> WHAT IS EXPECTED:
Print the data below exactly, but only the lines from the one containing "PySem.Chars.join [] ps = ps.flatten := by" down to the one containing "0 ≤ PySem.Chars.find", inclusive.

> RECORDS FOR THIS TASK:

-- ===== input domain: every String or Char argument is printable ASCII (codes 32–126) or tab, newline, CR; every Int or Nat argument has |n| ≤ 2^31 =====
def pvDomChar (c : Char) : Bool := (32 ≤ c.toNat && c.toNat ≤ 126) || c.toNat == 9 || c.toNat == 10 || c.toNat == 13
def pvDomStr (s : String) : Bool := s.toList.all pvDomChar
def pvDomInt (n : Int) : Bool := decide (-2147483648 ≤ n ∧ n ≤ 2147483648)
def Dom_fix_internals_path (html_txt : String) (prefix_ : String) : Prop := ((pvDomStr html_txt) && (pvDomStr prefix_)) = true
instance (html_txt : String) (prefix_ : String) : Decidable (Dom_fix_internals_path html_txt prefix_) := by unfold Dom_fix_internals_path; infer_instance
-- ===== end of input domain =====

-- B replaces A's split-on-the-marker scan with a split on double quotes: an insertion
-- point is a quote whose preceding segment ends with ' src=' and whose following
-- segment has no '/'; same cost, genuinely different decomposition of the string.

-- ===== PORT A =====
def fix_internals_path (html_txt : String) (prefix_ : String) : String :=
  -- all_slices = html_txt.split(' src="')
  let all_slices := PySem.Chars.splitOn html_txt.toList " src=\"".toList
  -- ret = all_slices[0]  (split always yields at least one slice, so [0] never raises);
  -- for i in range(1, len(all_slices)): slice = all_slices[i]  ⇒  left fold over the slices after the first.
  -- Each step, in Python's order: ret += ' src="'; link = slice.split('"')[0];
  -- if link.find("/") < 0: ret += prefix; ret += slice.
  String.mk (all_slices.tail.foldl (fun ret slice =>
      (if PySem.Chars.find ((PySem.Chars.splitOn slice "\"".toList).headD []) "/".toList < 0
        then ret ++ " src=\"".toList ++ prefix_.toList
        else ret ++ " src=\"".toList) ++ slice)
    (all_slices.headD []))

-- ===== PORT B =====
def fix_internals_path_alt (html_txt : String) (prefix_ : String) : String :=
  -- segs = html_txt.split('"')
  let segs := PySem.Chars.splitOn html_txt.toList "\"".toList
  -- out = [segs[0]]; for k in range(1, len(segs)):  ⇒  fold over the adjacent pairs
  -- (segs[k-1], segs[k]); each step appends '"', then prefix if segs[k-1] ends with
  -- ' src=' and '/' not in segs[k], then segs[k]; return ''.join(out)
  String.mk (PySem.Chars.join []
    ((segs.zip segs.tail).foldl (fun out pc =>
        (out ++ [['"']]) ++
        (if PySem.Chars.endswith pc.1 " src=".toList && !(PySem.Chars.isIn "/".toList pc.2)
          then [prefix_.toList] else []) ++ [pc.2])
      [segs.headD []]))

-- ===== PRECONDITION & SPEC =====
def Spec_fix_internals_path (html_txt : String) (prefix_ : String) (out : String) : Prop := out = fix_internals_path_alt html_txt prefix_
instance (html_txt : String) (prefix_ : String) (out : String) : Decidable (Spec_fix_internals_path html_txt prefix_ out) := by unfold Spec_fix_internals_path; infer_instance

-- ===== CLAIM (what is proved, stated in full; the proofs are below) =====
def Claim_equal_fix_internals_path : Prop := ∀ (html_txt : String) (prefix_ : String), Dom_fix_internals_path html_txt prefix_ → Spec_fix_internals_path html_txt prefix_ (fix_internals_path html_txt prefix_)

-- ===== LEMMAS AND PROOFS =====

-- the needle ' src="' without its leading space
def pvSp : List Char := ['s', 'r', 'c', '=', '"']

-- reference splitter: Python's s.split(a::sp) as a plain structural recursion
def spl (a : Char) (sp : List Char) : List Char → List (List Char)
  | [] => [[]]
  | c :: rest =>
    if (a :: sp).isPrefixOf (c :: rest) then [] :: spl a sp (rest.drop sp.length)
    else (spl a sp rest).modifyHead (c :: ·)
termination_by l => l.length
decreasing_by
  · simp only [List.length_drop, List.length_cons]; omega
  · simp

-- what A appends for one slice after the first
def gA (pre slice : List Char) : List Char :=
  " src=\"".toList ++
    (if PySem.Chars.find ((PySem.Chars.splitOn slice "\"".toList).headD []) "/".toList < 0
      then pre else []) ++ slice

-- A's result on the character list, in closed form
def aShapeL (pre t : List Char) : List Char :=
  (spl ' ' pvSp t).headD [] ++ (spl ' ' pvSp t).tail.flatMap (gA pre)

-- what B appends for one adjacent pair of quote-segments
def gB (pre : List Char) (pc : List Char × List Char) : List Char :=
  '"' :: ((if PySem.Chars.endswith pc.1 " src=".toList && !(PySem.Chars.isIn "/".toList pc.2)
    then pre else []) ++ pc.2)

-- B's result on the character list, in closed form
def bShapeL (pre t : List Char) : List Char :=
  (spl '"' [] t).headD [] ++ ((spl '"' [] t).zip (spl '"' [] t).tail).flatMap (gB pre)

theorem spl_ne_nil (a : Char) (sp l : List Char) : spl a sp l ≠ [] := by
  induction l with
  | nil => simp [spl]
  | cons c rest ih =>
    simp only [spl]
    split
    · simp
    · simpa [List.modifyHead_eq_nil_iff] using ih

theorem splitOn_go_eq (a : Char) (sp : List Char) (fuel : Nat) :
    ∀ (l cur : List Char) (acc : List (List Char)), l.length < fuel →
    PySem.Chars.splitOn.go (a :: sp) fuel l cur acc
      = acc.reverse ++ (spl a sp l).modifyHead (cur.reverse ++ ·) := by
  induction fuel with
  | zero => intro l cur acc h; omega
  | succ f ih =>
    intro l cur acc h
    cases l with
    | nil =>
      rw [PySem.Chars.splitOn.go.eq_def]
      simp [spl]
    | cons c rest =>
      rw [PySem.Chars.splitOn.go.eq_def]
      by_cases hp : (a :: sp).isPrefixOf (c :: rest)
      · have hlt : (List.drop sp.length rest).length < f := by
          simp only [List.length_drop]
          simp only [List.length_cons] at h
          omega
        have hdrop : List.drop (a :: sp).length (c :: rest) = List.drop sp.length rest := by
          simp [List.length_cons]
        simp only [hp, if_true, hdrop, ih _ _ _ hlt]
        have hid : (fun x : List Char => List.reverse [] ++ x) = id := by
          funext x; simp
        simp only [spl, hp, if_true, hid, id]
        simp only [List.modifyHead_cons, List.reverse_cons]
        rw [show (fun x : List Char => x) = id from rfl, List.modifyHead_id, id]
        simp
      · have hlt : rest.length < f := by
          simp only [List.length_cons] at h; omega
        simp only [hp, if_false, Bool.false_eq_true, ih _ _ _ hlt]
        simp only [spl, hp, if_false, Bool.false_eq_true]
        rw [List.modifyHead_modifyHead]
        have hfun : (fun x : List Char => (c :: cur).reverse ++ x)
            = ((fun x : List Char => cur.reverse ++ x) ∘ fun x : List Char => c :: x) := by
          funext x
          simp
        rw [hfun]

theorem splitOn_eq_spl (a : Char) (sp s : List Char) :
    PySem.Chars.splitOn s (a :: sp) = spl a sp s := by
  have h := splitOn_go_eq a sp (s.length + 1) s [] [] (by omega)
  rw [PySem.Chars.splitOn, h]
  rw [show (fun x : List Char => List.reverse [] ++ x) = id from (by funext x; simp),
    List.modifyHead_id]
  simp

theorem spl_no_occ (a : Char) (sp : List Char) {l : List Char}
    (h : ¬ (a :: sp) <:+: l) : spl a sp l = [l] := by
  induction l with
  | nil => simp [spl]
  | cons c rest ih =>
    simp only [spl]
    have hp : ¬ (a :: sp).isPrefixOf (c :: rest) := by
      intro hc
      exact h (List.isPrefixOf_iff_prefix.mp hc).isInfix
    rw [if_neg hp, ih (fun hc => h (List.infix_cons hc))]
    simp [List.modifyHead_cons]

theorem spl_break (a : Char) (sp : List Char) : ∀ (n : Nat) (l : List Char),
    (a :: sp) <+: l.drop n → (∀ i, i < n → ¬ (a :: sp) <+: l.drop i) →
    spl a sp l = l.take n :: spl a sp (l.drop (n + sp.length + 1)) := by
  intro n
  induction n with
  | zero =>
    intro l hpre _
    cases l with
    | nil => simp at hpre
    | cons c rest =>
      have hp : (a :: sp).isPrefixOf (c :: rest) :=
        List.isPrefixOf_iff_prefix.mpr (by simpa using hpre)
      simp only [spl, hp, if_true, List.take_zero, Nat.zero_add, List.drop_succ_cons]
  | succ m ih =>
    intro l hpre hmin
    cases l with
    | nil => simp at hpre
    | cons c rest =>
      have hp0 : ¬ (a :: sp).isPrefixOf (c :: rest) := by
        intro hc
        exact hmin 0 (Nat.succ_pos m) (by simpa using List.isPrefixOf_iff_prefix.mp hc)
      simp only [spl, hp0, if_false, Bool.false_eq_true]
      rw [ih rest (by simpa [List.drop_succ_cons] using hpre)
        (fun i hi => by simpa [List.drop_succ_cons] using hmin (i + 1) (by omega))]
      have harith : m + 1 + sp.length + 1 = (m + sp.length + 1) + 1 := by omega
      rw [harith]
      simp [List.take_succ_cons, List.drop_succ_cons, List.modifyHead_cons]

theorem spl_headD_quote (q : Char) (l : List Char) :
    (spl q [] l).headD [] = l.takeWhile (· != q) := by
  induction l with
  | nil => simp [spl]
  | cons c rest ih =>
    simp only [spl]
    by_cases hc : c = q
    · subst hc
      rw [if_pos (by simp [List.isPrefixOf])]
      simp
    · rw [if_neg (by simp [List.isPrefixOf]; exact fun h => hc h.symm)]
      cases hspl : spl q [] rest with
      | nil => exact absurd hspl (spl_ne_nil q [] rest)
      | cons h t =>
        rw [hspl] at ih
        simp only [List.headD_cons] at ih
        simp [List.modifyHead_cons, hc, ih]

theorem mem_takeWhile_append_needle (h z : List Char) :
    ('/' ∈ (h ++ (' ' :: pvSp) ++ z).takeWhile (· != '"')) ↔
      ('/' ∈ h.takeWhile (· != '"')) := by
  rw [List.append_assoc, List.takeWhile_append]
  by_cases hl : (h.takeWhile (· != '"')).length = h.length
  · rw [if_pos hl]
    have hself : h.takeWhile (· != '"') = h :=
      (List.takeWhile_prefix _).eq_of_length hl
    have hmid : ((' ' :: pvSp) ++ z).takeWhile (· != '"') = [' ', 's', 'r', 'c', '='] := by
      simp [pvSp]
    rw [hmid, hself, List.mem_append]
    simp
  · rw [if_neg hl]

theorem join_nil_eq_flatten (ps : List (List Char)) :
    PySem.Chars.join [] ps = ps.flatten := by
  induction ps with
  | nil => simp [PySem.Chars.join_nil]
  | cons p t ih =>
    cases t with
    | nil => simp [PySem.Chars.join_singleton]
    | cons q r =>
      rw [PySem.Chars.join_cons_cons, ih]
      simp

theorem condA_iff (sl : List Char) :
    (PySem.Chars.find ((PySem.Chars.splitOn sl "\"".toList).headD []) "/".toList < 0)
      ↔ '/' ∉ sl.takeWhile (· != '"') := by
  have e1 : ("\"".toList : List Char) = '"' :: [] := rfl
  rw [e1, splitOn_eq_spl, spl_headD_quote]
  have e2 : ("/".toList : List Char) = ['/'] := rfl
  rw [e2]
  have hle := PySem.Chars.neg_one_le_find (sl.takeWhile (· != '"')) ['/']
  have hiff := PySem.Chars.find_eq_neg_one_iff (sl.takeWhile (· != '"')) ['/']
  rw [List.singleton_infix_iff] at hiff
  constructor
  · intro hlt hmem
    exact (hiff.mp (by omega)) hmem
  · intro hnot
    have := hiff.mpr hnot
    omega

-- the membership condition A tests on a slice agrees with the quote-limited one on the
-- text after the marker (the slice is the head of the needle-split of that text)
theorem cond_transfer (cs' : List Char) :
    ('/' ∈ cs'.takeWhile (· != '"')) ↔
      ('/' ∈ ((spl ' ' pvSp cs').headD []).takeWhile (· != '"')) := by
  by_cases hf : PySem.Chars.find cs' " src=\"".toList = -1
  · have hno : ¬ (' ' :: pvSp) <:+: cs' := by
      rw [show (' ' :: pvSp : List Char) = " src=\"".toList from rfl]
      exact (PySem.Chars.find_eq_neg_one_iff _ _).mp hf
    rw [spl_no_occ ' ' pvSp hno]
    simp
  · have hge : 0 ≤ PySem.Chars.find cs' " src=\"".toList := by
      have := PySem.Chars.neg_one_le_find cs' " src=\"".toList
      omega
    obtain ⟨hpre, hmin⟩ := PySem.Chars.find_spec (s := cs') (sub := " src=\"".toList) hge
    set n2 := (PySem.Chars.find cs' " src=\"".toList).toNat with hn2
    have hbreak := spl_break ' ' pvSp n2 cs'
      (by rw [show (' ' :: pvSp : List Char) = " src=\"".toList from rfl]; exact hpre)
      (by intro j hj
          rw [show (' ' :: pvSp : List Char) = " src=\"".toList from rfl]
          exact hmin j hj)
    obtain ⟨z, hz⟩ := hpre
    rw [show (" src=\"".toList : List Char) = ' ' :: pvSp from rfl] at hz
    have hcs : cs' = cs'.take n2 ++ (' ' :: pvSp) ++ z := by
      conv_lhs => rw [← List.take_append_drop n2 cs']
      rw [← hz, List.append_assoc]
    rw [hbreak]
    simp only [List.headD_cons]
    conv_lhs => rw [hcs]
    rw [mem_takeWhile_append_needle]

> ANSWER AREA:
    PySem.Chars.join [] ps = ps.flatten := by
  induction ps with
  | nil => simp [PySem.Chars.join_nil]
  | cons p t ih =>
    cases t with
    | nil => simp [PySem.Chars.join_singleton]
    | cons q r =>
      rw [PySem.Chars.join_cons_cons, ih]
      simp

theorem condA_iff (sl : List Char) :
    (PySem.Chars.find ((PySem.Chars.splitOn sl "\"".toList).headD []) "/".toList < 0)
      ↔ '/' ∉ sl.takeWhile (· != '"') := by
  have e1 : ("\"".toList : List Char) = '"' :: [] := rfl
  rw [e1, splitOn_eq_spl, spl_headD_quote]
  have e2 : ("/".toList : List Char) = ['/'] := rfl
  rw [e2]
  have hle := PySem.Chars.neg_one_le_find (sl.takeWhile (· != '"')) ['/']
  have hiff := PySem.Chars.find_eq_neg_one_iff (sl.takeWhile (· != '"')) ['/']
  rw [List.singleton_infix_iff] at hiff
  constructor
  · intro hlt hmem
    exact (hiff.mp (by omega)) hmem
  · intro hnot
    have := hiff.mpr hnot
    omega

-- the membership condition A tests on a slice agrees with the quote-limited one on the
-- text after the marker (the slice is the head of the needle-split of that text)
theorem cond_transfer (cs' : List Char) :
    ('/' ∈ cs'.takeWhile (· != '"')) ↔
      ('/' ∈ ((spl ' ' pvSp cs').headD []).takeWhile (· != '"')) := by
  by_cases hf : PySem.Chars.find cs' " src=\"".toList = -1
  · have hno : ¬ (' ' :: pvSp) <:+: cs' := by
      rw [show (' ' :: pvSp : List Char) = " src=\"".toList from rfl]
      exact (PySem.Chars.find_eq_neg_one_iff _ _).mp hf
    rw [spl_no_occ ' ' pvSp hno]
    simp
  · have hge : 0 ≤ PySem.Chars.find cs' " src=\"".toList := by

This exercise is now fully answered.